▶ _To do_
Select and reproduce each line of the listing below that bears the string "priority".

▶ _Stored data_
-- pv_equiv track=rewrite | github.com/ChiaShengRong/FarmMachinerySystem | scripts/farm_scheduler.py | optimize_field_assignment
-- ===== SOURCE A (Python) =====
-- from typing import List, Dict, Tuple
--
-- def optimize_field_assignment(fields: List[Dict], machine_count: int) -> List[List[Dict]]:
--     """优化田地分配给农机"""
--     if machine_count >= len(fields):
--         # 如果农机数量大于等于田地数量，每台农机分配一个田地
--         assignments = []
--         for i in range(machine_count):
--             if i < len(fields):
--                 assignments.append([fields[i]])
--             else:
--                 assignments.append([])
--         return assignments
--
--     # 使用贪心算法进行田地分配
--     assignments = [[] for _ in range(machine_count)]
--     machine_loads = [0.0] * machine_count  # 每台农机的工作负载
--
--     # 按田地面积排序（大田地优先分配）
--     sorted_fields = sorted(fields, key=lambda f: f['width'] * f['height'], reverse=True)
--
--     for field in sorted_fields:
--         # 找到当前负载最小的农机
--         min_load_machine = min(range(machine_count), key=lambda i: machine_loads[i])
--
--         assignments[min_load_machine].append(field)
--         machine_loads[min_load_machine] += field['width'] * field['height']
--
--     return assignments
-- ===== SOURCE B (Python) =====
-- def optimize_field_assignment(fields, machine_count):
--     n = len(fields)
--     if machine_count >= n:
--         return [[f] for f in fields] + [[] for _ in range(machine_count - n)]
--     assignments = [[] for _ in range(machine_count)]
--     # priority queue kept as a list of (load, machine) pairs sorted in
--     # ascending lexicographic order: the least-loaded machine (smallest load,
--     # then smallest index) is always at the front.
--     pool = [(0, i) for i in range(machine_count)]
--     for field in sorted(fields, key=lambda f: f['width'] * f['height'], reverse=True):
--         load, i = pool.pop(0)
--         assignments[i].append(field)
--         entry = (load + field['width'] * field['height'], i)
--         j = len(pool)
--         while j > 0 and entry < pool[j - 1]:
--             j -= 1
--         pool.insert(j, entry)
--     return assignments
-- ===== Notes on version B (the rewrite author's own statement) =====
-- stated objective: alternative
-- what changed: A rescans the whole load array with min(range(m), key=...) for every field; B keeps the machines in a pool of (load, machine) pairs sorted lexicographically ascending, popping the least-loaded machine from the front in O(1) and re-inserting it in order.
import Mathlib
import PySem

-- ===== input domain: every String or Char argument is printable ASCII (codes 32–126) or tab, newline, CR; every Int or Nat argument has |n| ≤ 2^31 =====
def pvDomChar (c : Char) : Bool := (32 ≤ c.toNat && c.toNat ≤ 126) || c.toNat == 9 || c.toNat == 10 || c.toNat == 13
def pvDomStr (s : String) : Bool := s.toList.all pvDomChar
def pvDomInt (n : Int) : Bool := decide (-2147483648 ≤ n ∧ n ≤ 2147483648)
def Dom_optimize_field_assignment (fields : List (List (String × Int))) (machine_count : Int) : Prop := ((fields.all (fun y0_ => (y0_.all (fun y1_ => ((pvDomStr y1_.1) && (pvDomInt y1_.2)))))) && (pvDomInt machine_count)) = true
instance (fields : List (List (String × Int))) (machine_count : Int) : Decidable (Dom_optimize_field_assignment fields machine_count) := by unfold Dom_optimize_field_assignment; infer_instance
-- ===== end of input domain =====

-- B replaces A's per-field linear argmin scan over the load array by a priority queue kept as a
-- lexicographically sorted pool of (load, machine) pairs (pop the front, ordered re-insert);
-- same greedy result, a genuinely different data structure (objective: alternative).

-- ===== PORT A =====
-- f[k] for an assoc-list dict (first match); total form with default 0, exact when k is a key of f (Pre_)
def pvGetKey (f : List (String × Int)) (k : String) : Int :=
  ((f.find? (fun p => p.1 == k)).map Prod.snd).getD 0

-- field['width'] * field['height']
def pvArea (f : List (String × Int)) : Int := pvGetKey f "width" * pvGetKey f "height"

-- the body of A's greedy loop: pick the least-loaded machine by scanning range(machine_count)
def pvStepA (machine_count : Int)
    (st : List (List (List (String × Int))) × List Int) (field : List (String × Int)) :
    List (List (List (String × Int))) × List Int :=
  let j := (PySem.List.min? (PySem.List.pyRange 0 machine_count 1)
              (fun i => PySem.List.pyGetD st.2 i 0)).getD 0
  (PySem.List.pySetD st.1 j (PySem.List.pyGetD st.1 j [] ++ [field]),
   PySem.List.pySetD st.2 j (PySem.List.pyGetD st.2 j 0 + pvArea field))

def optimize_field_assignment (fields : List (List (String × Int))) (machine_count : Int) :
    List (List (List (String × Int))) :=
  if (fields.length : Int) ≤ machine_count then
    (PySem.List.pyRange 0 machine_count 1).map (fun i =>
      if i < (fields.length : Int) then [PySem.List.pyGetD fields i []] else [])
  else
    ((PySem.List.sorted fields pvArea true).foldl (pvStepA machine_count)
      (List.replicate machine_count.toNat ([] : List (List (String × Int))),
       List.replicate machine_count.toNat (0 : Int))).1

-- ===== PORT B =====
-- Python tuple comparison '<=' on (load, machine) pairs is lexicographic
def pvPairLe (a b : Int × Int) : Bool := a.1 < b.1 || (a.1 == b.1 && a.2 ≤ b.2)

-- B's insertion loop 'j = 0; while j < len(pool) and pool[j] <= entry: j += 1; pool.insert(j, entry)'
def pvIns (entry : Int × Int) : List (Int × Int) → List (Int × Int)
  | [] => [entry]
  | x :: t => if pvPairLe x entry then x :: pvIns entry t else entry :: x :: t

▶ _Answer to this task_
--     # priority queue kept as a list of (load, machine) pairs sorted in
-- B replaces A's per-field linear argmin scan over the load array by a priority queue kept as a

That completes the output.